Disclosure of Invention
In order to overcome the defects of the prior art, the invention aims to provide the underwater electromagnetic detector capable of distinguishing the azimuth, which is used for detecting underwater magnetic and non-magnetic metal targets, is convenient for towing detection of a water surface ship and ROV carrying and using, and has the characteristics of simple structure and multiple combination.
In order to achieve the above purpose, the invention adopts the following technical scheme: an underwater electromagnetic detector capable of distinguishing azimuth comprises a positioning short baseline sonar connected with a processing and result display; the positioning short baseline sonar is connected with a V-shaped towing rod fixing rod through a towing rope and a cable; the V-shaped towing rod fixing rod is connected with two V-shaped towing rods; the two V-shaped towing rods are respectively connected with the rigid connecting rod I and the rigid connecting rod II which have the same structure through a rope and a signal cable; the front end of the rigid connecting rod II is provided with an electromagnetic radiator A, and the rear end of the rigid connecting rod II is provided with an electromagnetic detector A; the front end of the rigid connecting rod II is connected with a front adjusting chain rope; the rear end of the rigid connecting rod II is also connected with a rear adjusting chain rope; the front adjusting chain rope and the rear adjusting chain rope are respectively provided with a buoyancy adjusting chain.
And two ends of the rigid connecting rod II are respectively provided with a first floating ball and a second floating ball.
The rope and the signal cable are wound on a towing cable pulley at the rear end of the water surface tug.
The upper end of the V-shaped towing rod fixing rod is provided with a floating ball III and a positioning sound beacon.
And floating body materials are arranged in the second rigid connecting rod.
The length of the rigid connecting rod II is 2-5 m.
An electromagnetic radiator B is arranged at the front end of the rigid connecting rod, and an electromagnetic detector B is arranged at the rear end of the rigid connecting rod; the electromagnetic radiator B is the same as the electromagnetic radiator A, and the electromagnetic detector B is the same as the electromagnetic detector A; the first rigid connecting rod and the second rigid connecting rod have the same structure.
The electromagnetic detector A and the electromagnetic detector B are triaxial or biaxial sensors.
The electromagnetic radiator A and the electromagnetic radiator B are connected with the signal generator through the power amplifier; the signal generator is connected with the data acquisition and data processor; the input end of the data acquisition and data processor is connected with the signal amplification filter, and the output end of the data acquisition and data processor is connected with the display and memory; the signal amplifying filter is connected with the electromagnetic detector A and the electromagnetic detector B.
The number of the first rigid connecting rods can be set according to the requirement.
The beneficial effects of the invention are as follows:
The invention can detect underwater magnetic metal and non-magnetic metal targets, and can change the working frequency to judge the attribute characteristics of the metal targets.
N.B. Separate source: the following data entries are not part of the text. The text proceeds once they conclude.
-- pv_equiv track=rewrite | github.com/Lytna/My-all-projects | listeler.py | setfonk
-- ===== SOURCE A (Python) =====
-- def setfonk(a):
--     b = set(a)
--     s1 = 0
--     s2 = 0
--     for i in b:
--         s1 += i
--     for i in a:
--         s2 += i
--
--     return f"Tekrar eden sayı {s2-s1} "
-- ===== SOURCE B (Python) =====
-- def setfonk(a):
--     counts = {}
--     for v in a:
--         counts[v] = counts.get(v, 0) + 1
--     total = sum(v * (c - 1) for v, c in counts.items())
--     return f"Tekrar eden sayı {total} "
-- ===== Notes on version B (the rewrite author's own statement) =====
-- stated objective: idiomatic
-- what changed: Replaces the two separate summation loops (over set(a) and over a) by a single frequency dict built in one pass, with the duplicate total computed as sum(v*(c-1)) over its items.
import Mathlib
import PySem

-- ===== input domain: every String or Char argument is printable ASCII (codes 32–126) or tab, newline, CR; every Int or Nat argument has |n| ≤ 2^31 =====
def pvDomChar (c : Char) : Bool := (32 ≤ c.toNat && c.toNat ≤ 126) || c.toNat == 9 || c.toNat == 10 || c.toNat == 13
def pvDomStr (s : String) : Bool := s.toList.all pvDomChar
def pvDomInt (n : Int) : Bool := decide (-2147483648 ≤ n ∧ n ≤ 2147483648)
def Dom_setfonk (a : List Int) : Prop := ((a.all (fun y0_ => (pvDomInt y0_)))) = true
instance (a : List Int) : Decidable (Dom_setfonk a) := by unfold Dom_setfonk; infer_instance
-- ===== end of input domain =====

-- B replaces A's two summation loops (over set(a) and over a) with one frequency dict and
-- a single grouped pass sum(v*(c-1)); same result, idiomatic grouping (return value only).

-- ===== PORT A =====
def setfonk (a : List Int) : String :=
  let b : PySem.Set Int := PySem.Set.ofList a
  let s1 : Int := b.foldl (fun acc i => acc + i) 0
  let s2 : Int := a.foldl (fun acc i => acc + i) 0
  "Tekrar eden sayı " ++ PySem.Int.toStr (s2 - s1) ++ " "

-- ===== PORT B =====
def setfonk_alt (a : List Int) : String :=
  let counts : PySem.Dict Int Int :=
    a.foldl (fun d v => d.insert v (d.getD v 0 + 1)) PySem.Dict.empty
  let total : Int := (counts.items.map (fun p => p.1 * (p.2 - 1))).sum
  "Tekrar eden sayı " ++ PySem.Int.toStr total ++ " "

-- ===== PRECONDITION & SPEC =====
def Spec_setfonk (a : List Int) (out : String) : Prop := out = setfonk_alt a
instance (a : List Int) (out : String) : Decidable (Spec_setfonk a out) := by unfold Spec_setfonk; infer_instance

-- ===== CLAIM (what is proved, stated in full; the proofs are below) =====
def Claim_equal_setfonk : Prop := ∀ (a : List Int), Dom_setfonk a → Spec_setfonk a (setfonk a)

-- ===== LEMMAS AND PROOFS =====

-- summing (if v = x then v else 0) over a duplicate-free list containing x gives x
theorem pv_sum_ite_self (s : List Int) (x : Int) (hnd : s.Nodup) (hx : x ∈ s) :
    (s.map (fun v => if v = x then v else 0)).sum = x := by
  induction s with
  | nil => cases hx
  | cons y t ih =>
    rcases List.mem_cons.mp hx with h | h
    · subst h
      have hz0 : (t.map (fun v => if v = x then v else 0)).sum = 0 := by
        apply List.sum_eq_zero
        intro z hz
        rcases List.mem_map.mp hz with ⟨w, hw, rfl⟩
        have hne : w ≠ x := fun e => (List.nodup_cons.mp hnd).1 (e ▸ hw)
        simp [hne]
      simp [hz0]
    · have hy : y ≠ x := fun e => (List.nodup_cons.mp hnd).1 (e ▸ h)
      simp [hy, ih (List.nodup_cons.mp hnd).2 h]

-- the grouped sum over the distinct elements: Σ_{v ∈ set(a)} (v·count(v) − v) = sum(a) − sum(set(a))
theorem pv_key (a : List Int) :
    ((PySem.Set.ofList a).map (fun v => v * (a.count v : Int) - v)).sum
      = a.sum - (PySem.Set.ofList a).sum := by
  induction a using List.reverseRecOn with
  | nil => simp [PySem.Set.ofList]
  | append_singleton t x ih =>
    have hset : PySem.Set.ofList (t ++ [x]) = PySem.Set.add (PySem.Set.ofList t) x := by
      simp [PySem.Set.ofList, List.foldl_append]
    have hcnt : ∀ v : Int, (t ++ [x]).count v = t.count v + (if v = x then 1 else 0) := by
      intro v
      by_cases h : v = x
      · subst h; simp [List.count_append]
      · have hne : x ≠ v := fun e => h e.symm
        simp [List.count_append, hne, h]
    by_cases hx : x ∈ t
    · have hmem : x ∈ PySem.Set.ofList t := by
        simpa [PySem.Set.mem_ofList] using hx
      have hadd : PySem.Set.add (PySem.Set.ofList t) x = PySem.Set.ofList t := by
        simp [PySem.Set.add, PySem.Set.contains, hmem]
      have hsplit :
          ((PySem.Set.ofList t).map (fun v => v * ((t ++ [x]).count v : Int) - v)).sum
            = ((PySem.Set.ofList t).map (fun v => v * (t.count v : Int) - v)).sum
              + ((PySem.Set.ofList t).map (fun v => if v = x then v else 0)).sum := by
        rw [← List.sum_map_add]
        apply congrArg
        apply List.map_congr_left
        intro v _
        rcases eq_or_ne v x with rfl | hne
        · simp [hcnt]
          ring
        · simp [hcnt, hne]
      rw [hset, hadd, hsplit, ih,
        pv_sum_ite_self _ x (PySem.Set.nodup_ofList t) hmem]
      simp; ring
    · have hmem : x ∉ PySem.Set.ofList t := by
        simpa [PySem.Set.mem_ofList] using hx
      have hadd : PySem.Set.add (PySem.Set.ofList t) x = PySem.Set.ofList t ++ [x] := by
        simp [PySem.Set.add, PySem.Set.contains, hmem]
      have hcx : (t ++ [x]).count x = t.count x + 1 := by simp [hcnt]
      have htx : t.count x = 0 := List.count_eq_zero.mpr hx
      have hmap :
          (PySem.Set.ofList t).map (fun v => v * ((t ++ [x]).count v : Int) - v)
            = (PySem.Set.ofList t).map (fun v => v * (t.count v : Int) - v) := by
        apply List.map_congr_left
        intro v hv
        have hne : v ≠ x := fun e => hmem (e ▸ hv)
        simp [hcnt, hne]
      rw [hset, hadd]
      simp only [List.map_append, List.sum_append, hmap, ih, List.map_singleton,
        List.sum_singleton, hcx, htx]
      push_cast
      ring

-- B's dict loop is collections.Counter, and its items are the distinct elements with their counts
theorem pv_total (a : List Int) :
    (((a.foldl (fun d v => d.insert v (d.getD v 0 + 1)) PySem.Dict.empty :
        PySem.Dict Int Int).items).map (fun p => p.1 * (p.2 - 1))).sum
      = a.sum - (PySem.Set.ofList a).sum := by
  rw [PySem.Dict.foldl_insert_getD_add_one_eq_counter, PySem.Dict.items_counter]
  rw [← pv_key]
  simp only [List.map_map]
  apply congrArg
  apply List.map_congr_left
  intro v _
  simp [mul_sub]

theorem pv_eq (a : List Int) : setfonk a = setfonk_alt a := by
  simp only [setfonk, setfonk_alt]
  rw [pv_total]
  have h1 : ∀ (l : List Int), l.foldl (fun acc i => acc + i) 0 = l.sum := by
    intro l; rw [List.sum_eq_foldl]
  rw [h1, h1]

-- ===== VERDICT (by name: the statement is the Claim_ definition above) =====
theorem setfonk_spec : Claim_equal_setfonk := by
  intro a _
  exact pv_eq a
The detector has simple and reliable structure, can be combined to enlarge the detection area, is convenient for carrying ROV, and can be used for dragging and detecting underwater metal targets on a water surface ship.
The electromagnetic radiator A and the electromagnetic detector A and the electromagnetic radiator B and the electromagnetic detector B adopted by the invention have small volumes, are convenient for electromagnetic balance adjustment, namely the detection sensitivity of the electromagnetic detector is required to be improved, but the volumes of the electromagnetic radiator A and the electromagnetic detector B cannot be large, and when the X-axis has amplitude limiting output, the output of the Y-axis and the Z-axis is made to be as small as possible. The electromagnetic detector has small volume, is beneficial to the fact that the space electromagnetic distribution field is an axisymmetric distribution field, and is beneficial to improving the detection sensitivity of the electromagnetic detector.
Drawings
Fig. 1 is a schematic structural view of the present invention.
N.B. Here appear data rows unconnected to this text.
-- per-quadrant-row totals of B's orbit pass match pvTB*
lemma pvRowTotals (grid : List (List Int)) (i : ℕ)
    (hi : i < (grid.length + 1) / 2) :
    ((List.range ((pvM grid + 1) / 2)).map (fun j => pvFa (pvOrb grid i j))).sum = pvTBa grid i ∧
    ((List.range ((pvM grid + 1) / 2)).map (fun j => pvFo (pvOrb grid i j))).sum = pvTBo grid i ∧
    ((List.range ((pvM grid + 1) / 2)).map (fun j => pvFp (pvOrb grid i j))).sum = pvTBp grid i := by
  by_cases h1 : 2 * i + 1 < grid.length
  · have hquad : ∀ j ∈ List.range (pvM grid / 2),
        (pvFa (pvOrb grid i j) = pvAq (pvS grid i j) ∧
         pvFo (pvOrb grid i j) = 0 ∧ pvFp (pvOrb grid i j) = 0) := by
      intro j hj
      have hj' := List.mem_range.mp hj
      rw [pvOrb, if_pos h1, if_pos hj']
      have hq := pvF_quad (pvG grid i j) (pvGr grid i j)
        (pvG grid (grid.length - 1 - i) j) (pvGr grid (grid.length - 1 - i) j)
      exact ⟨by rw [hq.1]; rfl, hq.2.1, hq.2.2⟩
    by_cases hm : pvM grid % 2 = 1
    · have hmid : pvOrb grid i (pvM grid / 2) =
          [pvG grid i (pvM grid / 2), pvG grid (grid.length - 1 - i) (pvM grid / 2)] := by
        rw [pvOrb, if_pos h1, if_neg (lt_irrefl _)]
      rw [show (pvM grid + 1) / 2 = pvM grid / 2 + 1 from by omega]
      refine ⟨?_, ?_, ?_⟩ <;>
        rw [List.range_succ, List.map_append, List.sum_append, List.map_singleton, hmid,
          List.sum_cons, List.sum_nil]
      · rw [List.map_congr_left (fun j hj => (hquad j hj).1),
          (pvF_pair _ _).1, pvTBa, if_pos h1, pvRowQ, pvMCpa, if_pos hm]
        ring
      · rw [List.map_congr_left (fun j hj => (hquad j hj).2.1),
          (pvF_pair _ _).2.1, pvTBo, if_pos h1, pvMCpo, if_pos hm]
        simp
      · rw [List.map_congr_left (fun j hj => (hquad j hj).2.2),
          (pvF_pair _ _).2.2, pvTBp, if_pos h1, pvMCpa, if_pos hm]
        simp
    · rw [show (pvM grid + 1) / 2 = pvM grid / 2 from by omega]
      refine ⟨?_, ?_, ?_⟩
      · rw [List.map_congr_left (fun j hj => (hquad j hj).1),
          pvTBa, if_pos h1, pvRowQ, pvMCpa, if_neg hm]
        ring
      · rw [List.map_congr_left (fun j hj => (hquad j hj).2.1),
          pvTBo, if_pos h1, pvMCpo, if_neg hm]
        simp
      · rw [List.map_congr_left (fun j hj => (hquad j hj).2.2),
          pvTBp, if_pos h1, pvMCpa, if_neg hm]
        simp
  · have hpair : ∀ j ∈ List.range (pvM grid / 2),
        (pvFa (pvOrb grid i j) = pvPa (pvG grid i j) (pvGr grid i j) ∧
         pvFo (pvOrb grid i j) = pvPo (pvG grid i j) (pvGr grid i j) ∧
         pvFp (pvOrb grid i j) = pvPa (pvG grid i j) (pvGr grid i j)) := by
      intro j hj
      have hj' := List.mem_range.mp hj
      rw [pvOrb, if_neg h1, if_pos hj']
      exact pvF_pair _ _
    by_cases hm : pvM grid % 2 = 1
    · have hmid : pvOrb grid i (pvM grid / 2) = [pvG grid i (pvM grid / 2)] := by
        rw [pvOrb, if_neg h1, if_neg (lt_irrefl _)]
      rw [show (pvM grid + 1) / 2 = pvM grid / 2 + 1 from by omega]
      refine ⟨?_, ?_, ?_⟩ <;>
        rw [List.range_succ, List.map_append, List.sum_append, List.map_singleton, hmid,
          List.sum_cons, List.sum_nil]
      · rw [List.map_congr_left (fun j hj => (hpair j hj).1),
          (pvF_one _).1, pvTBa, if_neg h1, pvMira, if_pos hm]
        ring
      · rw [List.map_congr_left (fun j hj => (hpair j hj).2.1),
          (pvF_one _).2.1, pvTBo, if_neg h1, pvMiro]
        simp
      · rw [List.map_congr_left (fun j hj => (hpair j hj).2.2),
          (pvF_one _).2.2, pvTBp, if_neg h1, pvMira]
        simp
    · rw [show (pvM grid + 1) / 2 = pvM grid / 2 from by omega]
      refine ⟨?_, ?_, ?_⟩
      · rw [List.map_congr_left (fun j hj => (hpair j hj).1),
          pvTBa, if_neg h1, pvMira, if_neg hm]
        simp
      · rw [List.map_congr_left (fun j hj => (hpair j hj).2.1),
          pvTBo, if_neg h1, pvMiro]
      · rw [List.map_congr_left (fun j hj => (hpair j hj).2.2),
          pvTBp, if_neg h1, pvMira]
theorem pvAssm1 (cs : List Char) (j1 : Nat) (hsp : cs[j1]? = some ' ') :
    pvBuildB cs 0 (some j1) none none
      = cs.take j1 ++ ['<','b','r','>'] ++ cs.drop j1 := by
  have hjn : j1 < cs.length := pvGetLt hsp
  calc pvBuildB cs 0 (some j1) none none
      = pvBuildB (cs.take j1 ++ cs.drop j1) 0 (some j1) none none :=
        congrArg (fun l => pvBuildB l 0 (some j1) none none)
          (List.take_append_drop _ _).symm
    _ = cs.take j1 ++ ['<','b','r','>'] ++ cs.drop j1 := by
        rw [pvBuild_append, pvLenTake cs j1 (by omega),
          pvBuild_copy _ _ _ _ 0 (by
            intro i _ h2
            rw [pvLenTake cs j1 (by omega)] at h2
            refine ⟨by simp; omega, by simp, by simp⟩),
          Nat.zero_add,
          ← pvDropTake_full cs j1,
          pvBuild_keep cs (some j1) none none j1 cs.length hsp (Or.inl rfl)
            (by intro i hi1 hi2; refine ⟨by simp; omega, by simp, by simp⟩)
            (by omega)]
        simp [List.append_assoc]

theorem pvAssm2 (cs : List Char) (j1 j2 : Nat)
    (hsp1 : cs[j1]? = some ' ') (hsp2 : cs[j2]? = some ' ') (h12 : j1 < j2) :
    pvBuildB cs 0 (some j1) (some j2) none
      = cs.take j1 ++ ['<','b','r','>'] ++ (cs.drop j1).take (j2 - j1)
          ++ ['<','b','r','>'] ++ cs.drop j2 := by
  have hj1n : j1 < cs.length := pvGetLt hsp1
  have hj2n : j2 < cs.length := pvGetLt hsp2
  have hlenS1 : ((cs.drop j1).take (j2 - j1)).length = j2 - j1 := by
    rw [List.length_take, List.length_drop]; omega
  have hX : cs.take j1 ++ ((cs.drop j1).take (j2 - j1) ++ cs.drop j2) = cs := by
    rw [pvSeg_split cs j1 j2 (by omega), List.take_append_drop]
  calc pvBuildB cs 0 (some j1) (some j2) none
      = pvBuildB (cs.take j1 ++ ((cs.drop j1).take (j2 - j1) ++ cs.drop j2)) 0
          (some j1) (some j2) none :=
        congrArg (fun l => pvBuildB l 0 (some j1) (some j2) none) hX.symm
    _ = cs.take j1 ++ ['<','b','r','>'] ++ (cs.drop j1).take (j2 - j1)
          ++ ['<','b','r','>'] ++ cs.drop j2 := by
        rw [pvBuild_append, pvLenTake cs j1 (by omega),
          pvBuild_copy _ _ _ _ 0 (by
            intro i _ h2
            rw [pvLenTake cs j1 (by omega)] at h2
            refine ⟨by simp; omega, by simp; omega, by simp⟩),
          Nat.zero_add, pvBuild_append, hlenS1,
          show j1 + (j2 - j1) = j2 by omega,
          pvBuild_keep cs (some j1) (some j2) none j1 j2 hsp1 (Or.inl rfl)
            (by intro i hi1 hi2; refine ⟨by simp; omega, by simp; omega, by simp⟩)
            h12,
          ← pvDropTake_full cs j2,
          pvBuild_keep cs (some j1) (some j2) none j2 cs.length hsp2 (Or.inr rfl)
            (by intro i hi1 hi2; refine ⟨by simp; omega, by simp; omega, by simp⟩)
            (by omega)]
        simp [List.append_assoc]

theorem pvAssm3 (cs : List Char) (j1 j2 j3 : Nat)
    (hsp1 : cs[j1]? = some ' ') (hsp2 : cs[j2]? = some ' ') (hsp3 : cs[j3]? = some ' ')
    (h12 : j1 < j2) (h23 : j2 < j3) :
    pvBuildB cs 0 (some j1) (some j2) (some j3)
      = cs.take j1 ++ ['<','b','r','>'] ++ (cs.drop j1).take (j2 - j1)
          ++ ['<','b','r','>'] ++ (cs.drop j2).take (j3 - j2)
          ++ ['<','b','r','>'] ++ cs.drop (j3 + 1) := by
  have hj1n : j1 < cs.length := pvGetLt hsp1
  have hj2n : j2 < cs.length := pvGetLt hsp2
  have hj3n : j3 < cs.length := pvGetLt hsp3
  have hlenS1 : ((cs.drop j1).take (j2 - j1)).length = j2 - j1 := by
    rw [List.length_take, List.length_drop]; omega
  have hlenS2 : ((cs.drop j2).take (j3 - j2)).length = j3 - j2 := by
    rw [List.length_take, List.length_drop]; omega
  have hX : cs.take j1 ++ ((cs.drop j1).take (j2 - j1)
      ++ ((cs.drop j2).take (j3 - j2) ++ cs.drop j3)) = cs := by
    rw [pvSeg_split cs j2 j3 (by omega), pvSeg_split cs j1 j2 (by omega),
      List.take_append_drop]
  calc pvBuildB cs 0 (some j1) (some j2) (some j3)
      = pvBuildB (cs.take j1 ++ ((cs.drop j1).take (j2 - j1)
          ++ ((cs.drop j2).take (j3 - j2) ++ cs.drop j3))) 0
          (some j1) (some j2) (some j3) :=
        congrArg (fun l => pvBuildB l 0 (some j1) (some j2) (some j3)) hX.symm
    _ = cs.take j1 ++ ['<','b','r','>'] ++ (cs.drop j1).take (j2 - j1)
          ++ ['<','b','r','>'] ++ (cs.drop j2).take (j3 - j2)
          ++ ['<','b','r','>'] ++ cs.drop (j3 + 1) := by
        rw [pvBuild_append, pvLenTake cs j1 (by omega),
          pvBuild_copy _ _ _ _ 0 (by
            intro i _ h2
            rw [pvLenTake cs j1 (by omega)] at h2
            refine ⟨by simp; omega, by simp; omega, by simp; omega⟩),
          Nat.zero_add, pvBuild_append, hlenS1,
          show j1 + (j2 - j1) = j2 by omega,
          pvBuild_keep cs (some j1) (some j2) (some j3) j1 j2 hsp1 (Or.inl rfl)
            (by intro i hi1 hi2
                refine ⟨by simp; omega, by simp; omega, by simp; omega⟩)
            h12,
          pvBuild_append, hlenS2,
          show j2 + (j3 - j2) = j3 by omega,
          pvBuild_keep cs (some j1) (some j2) (some j3) j2 j3 hsp2 (Or.inr rfl)
            (by intro i hi1 hi2
                refine ⟨by simp; omega, by simp; omega, by simp; omega⟩)
            h23,
          pvBuild_last cs (some j1) (some j2) (some j3) j3 hsp3 rfl
            (by simp; omega) (by simp; omega)
            (by intro i hi
                refine ⟨by simp; omega, by simp; omega, by simp; omega⟩)]
        simp [List.append_assoc]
Fig. 2 (a) is a schematic diagram of the spatial distribution of magnetic lines of force of an electromagnetic radiator with a magnetic core coil.
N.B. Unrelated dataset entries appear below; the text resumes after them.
-- pv_equiv track=rewrite | github.com/albeliakov/etc_task2 | model.py | lineDepend
-- ===== SOURCE A (Python) =====
-- matrixGraph = [[1, 1, 1, 1, 1, 1, 1, 1, 1, 1, 1, 1, 1, 1, 1, 1, 1, 1],  # 1
--                [0, 1, 0, 1, 1, 1, 1, 1, 1, 1, 1, 1, 1, 1, 1, 1, 1, 1],  # 2
--                [0, 0, 1, 0, 0, 0, 0, 0, 0, 0, 0, 0, 0, 0, 0, 0, 0, 0],  # 3
--                [0, 0, 0, 1, 0, 1, 1, 1, 1, 1, 1, 1, 1, 1, 1, 1, 1, 1],  # 4
--                [0, 0, 0, 0, 1, 0, 0, 0, 0, 0, 0, 0, 0, 0, 0, 0, 0, 0],  # 5
--                [0, 0, 0, 0, 0, 1, 0, 1, 1, 1, 1, 1, 1, 1, 1, 1, 1, 1],  # 6
--                [0, 0, 0, 0, 0, 0, 1, 0, 0, 0, 0, 0, 0, 0, 0, 0, 0, 0],  # 7
--                [0, 0, 0, 0, 0, 0, 0, 1, 0, 0, 1, 1, 0, 0, 0, 0, 1, 1],  # 8
--                [0, 0, 0, 0, 0, 0, 0, 0, 1, 0, 0, 0, 1, 1, 0, 0, 0, 0],  # 9
--                [0, 0, 0, 0, 0, 0, 0, 0, 0, 1, 0, 0, 0, 0, 1, 1, 0, 0],  # 10
--                [0, 0, 0, 0, 0, 0, 0, 0, 0, 0, 1, 0, 0, 0, 0, 0, 1, 1],  # 11
--                [0, 0, 0, 0, 0, 0, 0, 0, 0, 0, 0, 1, 0, 0, 0, 0, 0, 0],  # 12
--                [0, 0, 0, 0, 0, 0, 0, 0, 0, 0, 0, 0, 1, 0, 0, 0, 0, 0],  # 13
--                [0, 0, 0, 0, 0, 0, 0, 0, 0, 0, 0, 0, 0, 1, 0, 0, 0, 0],  # 14
--                [0, 0, 0, 0, 0, 0, 0, 0, 0, 0, 0, 0, 0, 0, 1, 0, 0, 0],  # 15
--                [0, 0, 0, 0, 0, 0, 0, 0, 0, 0, 0, 0, 0, 0, 0, 1, 0, 0],  # 16
--                [0, 0, 0, 0, 0, 0, 0, 0, 0, 0, 0, 0, 0, 0, 0, 0, 1, 0],  # 17
--                [0, 0, 0, 0, 0, 0, 0, 0, 0, 0, 0, 0, 0, 0, 0, 0, 0, 1]]  # 18
--
-- def lineDepend(arrayPos, matrixLine=matrixGraph):
--     lineDependReturn = []
--     for posJ in range(len(arrayPos)):
--         sliceArray = arrayPos[posJ : len(arrayPos)]
--         workArray = []
--         if len(sliceArray) > 1:
--             for i in range(1, len(sliceArray)):
--                 row = sliceArray[0] - 1
--                 col = sliceArray[i] - 1
--                 if matrixLine[row][col] == 1: # если линии зависимы, то оставляем
--                     workArray.append(sliceArray[i])
--
--             if len(workArray) > 1:
--                 delIt = 1
--                 array1 = workArray
--                 array3 = []
--                 while(delIt < len(array1)):
--                     array2 = []
--                     array3.append(array1[delIt-1])
--                     for j in range(delIt, len(array1)):
--                         row = array1[delIt-1]-1
--                         col = array1[j] - 1
--                         if matrixLine[row][col] == 0:  # если линии независимы, то оставляем
--                             array2.append(array1[j])
--                     array1 = array3+array2
--                     delIt += 1
--                 workArray = array1
--         lineDependReturn.append([sliceArray[0]]+workArray)
--
--     return lineDependReturn
-- ===== SOURCE B (Python) =====
-- matrixGraph = [[1, 1, 1, 1, 1, 1, 1, 1, 1, 1, 1, 1, 1, 1, 1, 1, 1, 1],
--                [0, 1, 0, 1, 1, 1, 1, 1, 1, 1, 1, 1, 1, 1, 1, 1, 1, 1],
--                [0, 0, 1, 0, 0, 0, 0, 0, 0, 0, 0, 0, 0, 0, 0, 0, 0, 0],
--                [0, 0, 0, 1, 0, 1, 1, 1, 1, 1, 1, 1, 1, 1, 1, 1, 1, 1],
--                [0, 0, 0, 0, 1, 0, 0, 0, 0, 0, 0, 0, 0, 0, 0, 0, 0, 0],
--                [0, 0, 0, 0, 0, 1, 0, 1, 1, 1, 1, 1, 1, 1, 1, 1, 1, 1],
--                [0, 0, 0, 0, 0, 0, 1, 0, 0, 0, 0, 0, 0, 0, 0, 0, 0, 0],
--                [0, 0, 0, 0, 0, 0, 0, 1, 0, 0, 1, 1, 0, 0, 0, 0, 1, 1],
--                [0, 0, 0, 0, 0, 0, 0, 0, 1, 0, 0, 0, 1, 1, 0, 0, 0, 0],
--                [0, 0, 0, 0, 0, 0, 0, 0, 0, 1, 0, 0, 0, 0, 1, 1, 0, 0],
--                [0, 0, 0, 0, 0, 0, 0, 0, 0, 0, 1, 0, 0, 0, 0, 0, 1, 1],
--                [0, 0, 0, 0, 0, 0, 0, 0, 0, 0, 0, 1, 0, 0, 0, 0, 0, 0],
--                [0, 0, 0, 0, 0, 0, 0, 0, 0, 0, 0, 0, 1, 0, 0, 0, 0, 0],
--                [0, 0, 0, 0, 0, 0, 0, 0, 0, 0, 0, 0, 0, 1, 0, 0, 0, 0],
--                [0, 0, 0, 0, 0, 0, 0, 0, 0, 0, 0, 0, 0, 0, 1, 0, 0, 0],
--                [0, 0, 0, 0, 0, 0, 0, 0, 0, 0, 0, 0, 0, 0, 0, 1, 0, 0],
--                [0, 0, 0, 0, 0, 0, 0, 0, 0, 0, 0, 0, 0, 0, 0, 0, 1, 0],
--                [0, 0, 0, 0, 0, 0, 0, 0, 0, 0, 0, 0, 0, 0, 0, 0, 0, 1]]
--
-- def lineDepend(arrayPos, matrixLine=matrixGraph):
--     # Single forward greedy pass per suffix: the dependent-line filter and the
--     # while-loop elimination of A are fused into one accumulator loop.
--     out = []
--     for posJ, head in enumerate(arrayPos):
--         kept = []
--         for x in arrayPos[posJ + 1:]:
--             if matrixLine[head - 1][x - 1] == 1 and all(matrixLine[k - 1][x - 1] == 0 for k in kept):
--                 kept.append(x)
--         out.append([head] + kept)
--     return out
-- ===== Notes on version B (the rewrite author's own statement) =====
-- stated objective: simpler
-- what changed: A's per-suffix two-phase computation (index-based dependent filter, then a while-loop that repeatedly rebuilds array3+array2) is replaced by one forward accumulator pass that appends x to kept iff x depends on the suffix head and is independent of every already-kept line.
import Mathlib
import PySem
Fig. 2 (b) is a schematic diagram of the direction and distribution of magnetic dipole lines from the N pole to the S pole.
FIG. 3 is a schematic diagram of the composition of an underwater electromagnetic detector with a distinguishable azimuth.
In the figure: 1-electromagnetic radiator A, 2-electromagnetic radiator B, 3-electromagnetic detector A, 4-electromagnetic detector B, 5-rigid connecting rod I, 6-rigid connecting rod II, 7-floating body material, 8-floating ball I, 9-floating ball, 10-front adjusting chain rope, 11-rear adjusting chain rope, 12-buoyancy adjusting chain, 13-rope and signal cable, 14-V-shaped towing bar, 15-V-shaped towing bar fixing structure, 16-floating ball III, 17-towing rope and cable, 18-positioning acoustic beacon, 19-positioning short baseline sonar, 20-towing cable pulley, 21-processing and result display.
Detailed Description
The structural and operational principles of the present invention will be described in further detail with reference to the accompanying drawings.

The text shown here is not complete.